◆ **Prompt**: When the word "rcases" appears in a line of the data below, list that line.

◆ **Dataset entries**:
-- the B loop finds the first close whose '(' count does not exceed its ')' count
theorem bLoop_eq (OS CLS : List Int) (cls : List Int) :
    ∀ (os : List Int) (j k : Nat),
      os.Pairwise (· ≤ ·) → cls.Pairwise (· < ·) →
      (∀ pos ∈ cls, j + cntLt os pos = cntLt OS pos) →
      (∀ pos ∈ cls, k + cntLt cls pos = cntLt CLS pos) →
      bLoop os j k cls = cls.find? (fun pos => decide (cntLt OS pos ≤ cntLt CLS pos)) := by
  induction cls with
  | nil => intro os j k _ _ _ _; rfl
  | cons pos rest ih =>
    intro os j k hos hcls hj hk
    rcases List.pairwise_cons.1 hcls with ⟨hlt, hrest⟩
    have hj0 : j + cntLt os pos = cntLt OS pos := hj pos (by simp)
    have hcnt0 : cntLt (pos :: rest) pos = 0 :=
      cntLt_eq_zero (by intro x hx; rcases List.mem_cons.1 hx with h | h; omega; exact le_of_lt (hlt x h))
    have hk0 : k = cntLt CLS pos := by have := hk pos (by simp); omega
    simp only [bLoop, skipLt_eq, takeWhile_length_eq_cntLt hos]
    by_cases htest : cntLt OS pos ≤ cntLt CLS pos
    · rw [if_pos (by omega)]
      simp [List.find?, htest]
    · rw [if_neg (by omega)]
      rw [List.find?]
      simp only [htest, decide_false]
      refine ih _ _ _ (hos.sublist (List.dropWhile_sublist _)) hrest ?_ ?_
      · intro pos' hpos'
        have hpp : pos ≤ pos' := le_of_lt (hlt pos' hpos')
        have := hj pos' (by simp [hpos'])
        rw [cntLt_decomp (os := os) hpp, takeWhile_length_eq_cntLt hos] at this
        omega
      · intro pos' hpos'
        have := hk pos' (by simp [hpos'])
        rw [cntLt_cons] at this
        rw [if_pos (hlt pos' hpos')] at this
        omega
-- pv_equiv track=rewrite | github.com/TheMatrix888/ExamTemplates | unsorted/unknown.py | transform
-- ===== SOURCE A (Python) =====
-- def transform(equation, base, value):
--     result = 0
--     for digit in equation:
--         result *= base
--         if digit == "x" or digit == "y":
--             result += value
--         else:
--             result += int(digit)
--     return result
-- ===== SOURCE B (Python) =====
-- def transform(equation, base, value):
--     result = 0
--     power = 1
--     for digit in reversed(equation):
--         if digit == "x" or digit == "y":
--             result += power * value
--         else:
--             result += power * int(digit)
--         power *= base
--     return result
-- ===== Notes on version B (the rewrite author's own statement) =====
-- stated objective: alternative
-- what changed: Replaces Horner's left-to-right multiply-accumulate with a right-to-left single pass that sums explicit place values via a running power accumulator.
import Mathlib
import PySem

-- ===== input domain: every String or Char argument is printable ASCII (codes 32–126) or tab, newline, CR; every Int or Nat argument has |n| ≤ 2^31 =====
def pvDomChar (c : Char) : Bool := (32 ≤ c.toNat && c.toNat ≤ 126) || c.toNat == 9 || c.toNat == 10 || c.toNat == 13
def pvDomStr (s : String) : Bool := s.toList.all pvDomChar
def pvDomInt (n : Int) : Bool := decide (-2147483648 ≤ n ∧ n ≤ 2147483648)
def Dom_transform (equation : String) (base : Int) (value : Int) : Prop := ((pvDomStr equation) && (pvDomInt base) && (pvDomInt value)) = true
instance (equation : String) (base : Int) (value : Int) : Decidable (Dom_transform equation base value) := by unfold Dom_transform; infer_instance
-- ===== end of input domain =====

-- B re-evaluates the digit string right-to-left as an explicit sum of place values
-- (running power accumulator) instead of A's Horner multiply-accumulate; same cost,
-- different decomposition.

-- value of one character: 'x'/'y' → value, otherwise int(digit)
-- (PySem.Int.ofStr? is none exactly where Python's int(digit) raises; Pre_ excludes those)
def pvCharVal (value : Int) (c : Char) : Int :=
  if c = 'x' ∨ c = 'y' then value else (PySem.Int.ofStr? (String.ofList [c])).getD 0

-- ===== PORT A =====
def transform (equation : String) (base : Int) (value : Int) : Int :=
  equation.toList.foldl (fun result digit => result * base + pvCharVal value digit) 0

-- ===== PORT B =====
-- loop over the reversed character list carrying (result, power)
def pvGo (base value : Int) : List Char → Int × Int → Int × Int
  | [], st => st
  | c :: cs, (res, pow) => pvGo base value cs (res + pow * pvCharVal value c, pow * base)

def transform_alt (equation : String) (base : Int) (value : Int) : Int :=
  (pvGo base value equation.toList.reverse (0, 1)).1

-- ===== PRECONDITION & SPEC =====
-- Pre_ excludes exactly the inputs on which Python A raises ValueError:
-- a character that is neither 'x' nor 'y' nor a decimal digit makes int(digit) raise.
def Pre_transform (equation : String) (base : Int) (value : Int) : Prop :=
  equation.toList.all (fun c => c == 'x' || c == 'y' || c.isDigit) = true
instance (equation : String) (base : Int) (value : Int) : Decidable (Pre_transform equation base value) := by unfold Pre_transform; infer_instance

def pvWitness_transform : String × Int × Int := ("1x0y2", 10, 7)

def Spec_transform (equation : String) (base : Int) (value : Int) (out : Int) : Prop := out = transform_alt equation base value
instance (equation : String) (base : Int) (value : Int) (out : Int) : Decidable (Spec_transform equation base value out) := by unfold Spec_transform; infer_instance

-- ===== CLAIM (what is proved, stated in full; the proofs are below) =====
def Claim_equal_transform : Prop := ∀ (equation : String) (base : Int) (value : Int), Dom_transform equation base value → Pre_transform equation base value → Spec_transform equation base value (transform equation base value)

-- ===== LEMMAS AND PROOFS =====

theorem pvGo_append (b v : Int) (xs ys : List Char) (st : Int × Int) :
    pvGo b v (xs ++ ys) st = pvGo b v ys (pvGo b v xs st) := by
  induction xs generalizing st with
  | nil => rfl
  | cons c cs ih => cases st; simp [pvGo, ih]

theorem pvGo_snd (b v : Int) (xs : List Char) (st : Int × Int) :
    (pvGo b v xs st).2 = st.2 * b ^ xs.length := by
  induction xs generalizing st with
  | nil => simp [pvGo]
  | cons c cs ih => cases st; simp [pvGo, ih]; ring

theorem horner_eq_go (b v : Int) (l : List Char) (r : Int) :
    l.foldl (fun result digit => result * b + pvCharVal v digit) r
      = r * b ^ l.length + (pvGo b v l.reverse (0, 1)).1 := by
  induction l generalizing r with
  | nil => simp [pvGo]
  | cons c cs ih =>
      simp only [List.foldl, List.reverse_cons, List.length_cons]
      rw [ih, pvGo_append]
      have h2 := pvGo_snd b v cs.reverse (0, 1)
      rcases hst : pvGo b v cs.reverse (0, 1) with ⟨res, pow⟩
      rw [hst] at h2
      simp only [pvGo] at *
      simp only [List.length_reverse] at h2
      simp only [h2]
      ring

-- ===== VERDICT (by name: the statement is the Claim_ definition above) =====
theorem transform_spec : Claim_equal_transform := by
  intro equation base value _ _
  show transform equation base value = transform_alt equation base value
  unfold transform transform_alt
  rw [horner_eq_go]
  simp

◆ **Output**:
    rcases List.pairwise_cons.1 hcls with ⟨hlt, hrest⟩
      cntLt_eq_zero (by intro x hx; rcases List.mem_cons.1 hx with h | h; omega; exact le_of_lt (hlt x h))
      rcases hst : pvGo b v cs.reverse (0, 1) with ⟨res, pow⟩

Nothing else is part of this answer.